Pour nous, il est essentiel de ne pas abandonner ces jeunes face aux groupes de pression qui s’exercent au sein des établissements. Il ne faut pas abandonner les enseignants, mais encore moins les enfants. Laisser les enfants exercer des pressions sur les autres enfants, sans que les enseignants, le personnel administratif et les chefs d’établissement puissent intervenir et repousser au-delà des grilles des établissements tous ces signes, c’est abandonner la laïcité et laisser un vide. La nature ayant horreur du vide, ce sont les autres qui occuperont le terrain. Et alors, pourquoi faire des lois et vouloir maintenir la République ?
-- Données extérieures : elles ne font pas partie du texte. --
-- pv_equiv track=rewrite | github.com/dmwm/WMCore | src/python/PSetTweaks/PSetTweak.py | setattrCalls
-- ===== SOURCE A (Python) =====
-- from builtins import object, map, range
--
-- def setattrCalls(psetPath):
--     """
--     _setattrCalls_
--
--     Generate setattr call for each parameter in the pset structure
--     Used for generating python format
--
--     """
--     result = {}
--     current = None
--     last = None
--     psets = psetPath.split(".")
--     for _ in range(0, len(psets)):
--         pset = psets.pop(0)
--         last = current
--         if current == None:
--             current = pset
--         else:
--             current += ".%s" % pset
--         if last != None:
--             result[current] = "setattr(%s, \"%s\", PSetHolder(\"%s\"))" % (
--                 last, pset, pset)
--     return result
-- ===== SOURCE B (Python) =====
-- def _prefixes(parts):
--     """Cumulative dotted prefixes of parts, built recursively."""
--     if not parts:
--         return []
--     return [parts[0]] + [parts[0] + "." + p for p in _prefixes(parts[1:])]
--
--
-- def setattrCalls(psetPath):
--     """
--     _setattrCalls_
--
--     Generate setattr call for each parameter in the pset structure
--     Used for generating python format
--
--     """
--     psets = psetPath.split(".")
--     prefixes = _prefixes(psets)
--     return {cur: "setattr(%s, \"%s\", PSetHolder(\"%s\"))" % (parent, child, child)
--             for parent, (cur, child) in zip(prefixes, zip(prefixes[1:], psets[1:]))}
-- ===== Notes on version B (the rewrite author's own statement) =====
-- stated objective: alternative
-- what changed: Replaces A's single loop with mutable current/last accumulators and a None-sentinel skip by a recursive cumulative-prefix list plus one zip pass pairing adjacent prefixes with path components.
import Mathlib
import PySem

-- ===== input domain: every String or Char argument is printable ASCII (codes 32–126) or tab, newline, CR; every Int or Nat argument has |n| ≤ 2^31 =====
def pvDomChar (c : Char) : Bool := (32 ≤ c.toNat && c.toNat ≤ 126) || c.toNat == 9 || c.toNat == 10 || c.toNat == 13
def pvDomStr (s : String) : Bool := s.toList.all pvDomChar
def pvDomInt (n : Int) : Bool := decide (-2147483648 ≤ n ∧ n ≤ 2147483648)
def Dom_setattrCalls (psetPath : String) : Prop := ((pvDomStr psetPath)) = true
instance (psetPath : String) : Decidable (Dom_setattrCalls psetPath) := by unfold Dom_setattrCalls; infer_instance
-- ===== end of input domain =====

-- B replaces A's mutable current/last accumulators and None-sentinel skip by a recursively built
-- cumulative-prefix list paired with the components via zip; objective: alternative decomposition.

-- ===== PORT A =====
-- the '%s' format applied in A's loop body
def pvFmt (last pset : String) : String :=
  "setattr(" ++ last ++ ", \"" ++ pset ++ "\", PSetHolder(\"" ++ pset ++ "\"))"

-- A's for-loop: popping psets one by one, carrying (result, current); 'last' is the previous current
def aLoop : List String → PySem.Dict String String → Option String → PySem.Dict String String
  | [], result, _ => result
  | pset :: rest, result, current =>
    let last := current
    let current' := match current with
      | none => pset
      | some c => c ++ "." ++ pset
    let result' := match last with
      | none => result
      | some l => result.insert current' (pvFmt l pset)
    aLoop rest result' (some current')

def setattrCalls (psetPath : String) : List (String × String) :=
  -- psetPath.split(".") : the separator "." is non-empty, so split? is always 'some'
  (aLoop ((PySem.Str.split? psetPath ".").getD []) PySem.Dict.empty none).items

-- ===== PORT B =====
-- Source B's _prefixes: recursive cumulative dotted prefixes
def bPrefixes : List String → List String
  | [] => []
  | h :: t => h :: (bPrefixes t).map (fun p => h ++ "." ++ p)

def setattrCalls_alt (psetPath : String) : List (String × String) :=
  let psets := (PySem.Str.split? psetPath ".").getD []
  let prefixes := bPrefixes psets
  -- zip(prefixes, zip(prefixes[1:], psets[1:])) feeding the dict comprehension
  let triples := prefixes.zip ((PySem.List.slice prefixes (some 1) none).zip
                               (PySem.List.slice psets (some 1) none))
  (triples.foldl (fun d tr => d.insert tr.2.1 (pvFmt tr.1 tr.2.2)) PySem.Dict.empty).items

-- ===== PRECONDITION & SPEC =====
def Spec_setattrCalls (psetPath : String) (out : List (String × String)) : Prop := out = setattrCalls_alt psetPath
instance (psetPath : String) (out : List (String × String)) : Decidable (Spec_setattrCalls psetPath out) := by unfold Spec_setattrCalls; infer_instance

-- ===== CLAIM (what is proved, stated in full; the proofs are below) =====
def Claim_equal_setattrCalls : Prop := ∀ (psetPath : String), Dom_setattrCalls psetPath → Spec_setattrCalls psetPath (setattrCalls psetPath)

-- ===== LEMMAS AND PROOFS =====

-- the common characterisation: the (key, value) items both ports produce, given the first
-- component cur and the remaining components
def pairs : String → List String → List (String × String)
  | _, [] => []
  | cur, q :: t => (cur ++ "." ++ q, pvFmt cur q) :: pairs (cur ++ "." ++ q) t

lemma length_dot_append (a b : String) :
    (a ++ "." ++ b).toList.length = a.toList.length + 1 + b.toList.length := by
  simp; omega

lemma pairs_key_long : ∀ (t : List String) (cur : String), ∀ p ∈ pairs cur t,
    cur.toList.length < p.1.toList.length := by
  intro t
  induction t with
  | nil => intro cur p hp; simp [pairs] at hp
  | cons q t ih =>
    intro cur p hp
    simp only [pairs, List.mem_cons] at hp
    rcases hp with h | h
    · subst h; rw [length_dot_append]; omega
    · have := ih (cur ++ "." ++ q) p h
      have h2 := length_dot_append cur q
      omega

lemma pairs_keys_nodup : ∀ (t : List String) (cur : String),
    ((pairs cur t).map (·.1)).Nodup := by
  intro t
  induction t with
  | nil => intro cur; simp [pairs]
  | cons q t ih =>
    intro cur
    simp only [pairs, List.map_cons, List.nodup_cons]
    refine ⟨?_, ih _⟩
    intro hmem
    rcases List.mem_map.mp hmem with ⟨p, hp, hkey⟩
    have := pairs_key_long t (cur ++ "." ++ q) p hp
    rw [hkey] at this
    omega

-- A's loop, started after the first component, appends exactly 'pairs'
lemma aLoop_items : ∀ (t : List String) (d : PySem.Dict String String) (cur : String),
    (∀ p ∈ d.items, p.1.toList.length ≤ cur.toList.length) →
    (aLoop t d (some cur)).items = d.items ++ pairs cur t := by
  intro t
  induction t with
  | nil => intro d cur _; simp [aLoop, pairs]
  | cons q t ih =>
    intro d cur hinv
    have hfresh : d.contains (cur ++ "." ++ q) = false := by
      by_contra hc
      have hc' : d.contains (cur ++ "." ++ q) = true := by
        cases h : d.contains (cur ++ "." ++ q) <;> simp_all
      have hk := (PySem.Dict.contains_iff_mem_keys _ _).mp hc'
      simp only [PySem.Dict.keys, List.mem_map] at hk
      rcases hk with ⟨p, hp, hkey⟩
      have := hinv p hp
      rw [hkey] at this
      have h2 := length_dot_append cur q
      omega
    show (aLoop t (d.insert (cur ++ "." ++ q) (pvFmt cur q)) (some (cur ++ "." ++ q))).items = _
    rw [ih (d.insert (cur ++ "." ++ q) (pvFmt cur q)) (cur ++ "." ++ q) ?_]
    · rw [PySem.Dict.items_insert_of_not_contains d _ hfresh]
      simp [pairs]
    · intro p hp
      rw [PySem.Dict.items_insert_of_not_contains d _ hfresh] at hp
      rcases List.mem_append.mp hp with h | h
      · have := hinv p h
        have h2 := length_dot_append cur q
        omega
      · simp only [List.mem_singleton] at h
        subst h
        exact Nat.le_refl _

-- scan form of bPrefixes with an accumulated prefix, used to unroll the zip
def scanP (cur : String) : List String → List String
  | [] => [cur]
  | q :: t => cur :: scanP (cur ++ "." ++ q) t

lemma map_prepend_scanP : ∀ (t : List String) (cur h : String),
    (scanP cur t).map (fun s => h ++ "." ++ s) = scanP (h ++ "." ++ cur) t := by
  intro t
  induction t with
  | nil => intro cur h; simp [scanP]
  | cons q t ih =>
    intro cur h
    simp only [scanP, List.map_cons, ih]
    have : h ++ "." ++ cur ++ "." ++ q = h ++ "." ++ (cur ++ "." ++ q) := by
      simp [String.append_assoc]
    rw [this]

lemma bPrefixes_cons_eq_scanP : ∀ (t : List String) (h : String),
    bPrefixes (h :: t) = scanP h t := by
  intro t
  induction t with
  | nil => intro h; simp [bPrefixes, scanP]
  | cons q t ih =>
    intro h
    show h :: (bPrefixes (q :: t)).map (fun p => h ++ "." ++ p) = h :: scanP (h ++ "." ++ q) t
    rw [ih, map_prepend_scanP]

lemma scanP_head : ∀ (t : List String) (cur : String), ∃ rest, scanP cur t = cur :: rest := by
  intro t cur; cases t <;> exact ⟨_, rfl⟩

lemma zip_scanP_eq_pairs : ∀ (t : List String) (cur : String),
    ((scanP cur t).zip ((scanP cur t).tail.zip t)).map
        (fun tr => (tr.2.1, pvFmt tr.1 tr.2.2)) = pairs cur t := by
  intro t
  induction t with
  | nil => intro cur; simp [scanP, pairs]
  | cons q t ih =>
    intro cur
    obtain ⟨rest, hrest⟩ := scanP_head t (cur ++ "." ++ q)
    have ih' := ih (cur ++ "." ++ q)
    rw [hrest] at ih'
    simp only [List.tail_cons] at ih'
    show List.map _ ((cur :: scanP (cur ++ "." ++ q) t).zip
          ((cur :: scanP (cur ++ "." ++ q) t).tail.zip (q :: t))) = _
    rw [hrest]
    simp only [List.tail_cons, List.zip_cons_cons, List.map_cons]
    simp only [pairs]
    rw [← ih']

lemma contains_empty_false (k : String) :
    (PySem.Dict.empty : PySem.Dict String String).contains k = false := by
  cases h : (PySem.Dict.empty : PySem.Dict String String).contains k
  · rfl
  · have := (PySem.Dict.contains_iff_mem_keys _ _).mp h
    simp [PySem.Dict.empty, PySem.Dict.keys] at this

-- the two ports agree for an arbitrary component list
lemma core_eq (psets : List String) :
    (aLoop psets PySem.Dict.empty none).items =
    (((bPrefixes psets).zip ((PySem.List.slice (bPrefixes psets) (some 1) none).zip
        (PySem.List.slice psets (some 1) none))).foldl
      (fun d tr => d.insert tr.2.1 (pvFmt tr.1 tr.2.2)) PySem.Dict.empty).items := by
  cases psets with
  | nil => simp [aLoop, bPrefixes, PySem.List.slice_from_one, PySem.Dict.empty]
  | cons h t =>
    rw [PySem.List.slice_from_one, PySem.List.slice_from_one]
    have hA : (aLoop (h :: t) PySem.Dict.empty none).items = pairs h t := by
      show (aLoop t PySem.Dict.empty (some h)).items = pairs h t
      rw [aLoop_items t PySem.Dict.empty h (by simp [PySem.Dict.empty])]
      simp [PySem.Dict.empty]
    have hkeys := pairs_keys_nodup t h
    rw [← zip_scanP_eq_pairs t h] at hkeys
    have hmapk : ∀ (l : List (String × String × String)),
        ((l.map (fun tr => (tr.2.1, pvFmt tr.1 tr.2.2))).map (·.1)) = l.map (fun tr => tr.2.1) := by
      intro l; simp [List.map_map, Function.comp]
    rw [hmapk] at hkeys
    have hB := PySem.Dict.items_foldl_insert_fresh
      ((scanP h t).zip ((scanP h t).tail.zip t))
      (fun tr => tr.2.1) (fun tr => pvFmt tr.1 tr.2.2) PySem.Dict.empty
      (by intro a _; exact contains_empty_false _) hkeys
    rw [bPrefixes_cons_eq_scanP, List.tail_cons]
    have htail : (scanP h t).tail.zip t = ((scanP h t).tail).zip t := rfl
    rw [hA]
    rcases scanP_head t h with ⟨rest, hrest⟩
    calc pairs h t
        = ((scanP h t).zip ((scanP h t).tail.zip t)).map
            (fun tr => (tr.2.1, pvFmt tr.1 tr.2.2)) := (zip_scanP_eq_pairs t h).symm
      _ = _ := by
            rw [hB]
            simp [PySem.Dict.empty]

-- ===== VERDICT (by name: the statement is the Claim_ definition above) =====
theorem setattrCalls_spec : Claim_equal_setattrCalls := by
  intro psetPath _
  unfold Spec_setattrCalls setattrCalls setattrCalls_alt
  exact core_eq ((PySem.Str.split? psetPath ".").getD [])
Mme Marie-Danielle THURU : Nous sommes tous contre le port du voile. Cela dit, soyons utopistes : ne pourrait-on pas imposer à toutes personnes exclues d’une école plusieurs heures de cours sur la laïcité ?

Mme Marie-Noëlle CHAMPION-DAVILLER : Ne rien faire peut en effet être interprété comme un abandon de l’Etat, donc un renforcement du communautarisme. Par ailleurs, je crois que les dispositions législatives doivent permettre à nos compatriotes musulmans non intégristes de pouvoir vivre leur religion, et être de vrais citoyens d’une République. Bien entendu, nous ne pouvons que croire à la force de conviction. Pour autant, ne minimisons pas la conviction de ceux que nous avons en face, qui est éminemment politique. Les manifestations sont religieuses, mais la base est fortement politique : il s’agit de transporter sur notre sol les conflits extérieurs. La conviction seule ne pourra pas suffire. Par contre, nous sommes sûrs que les jeunes sont totalement en dehors d’un projet de vie : l’école ne leur apporte plus l’intégration. Pour réussir l’intégration de cette population, il faut que ces jeunes puissent avoir à la sortie de l’école un métier et puissent gagner leur vie. C’est ainsi que l’intégration se ferra, et non en les laissant dans un no man’s land.

M. Jacques DESALLANGRE, Président : Votre remarque vaut pour les jeunes français musulmans, mais pour bien d’autres jeunes.

Mesdames, Messieurs, je vous remercie de votre participation à nos réflexions.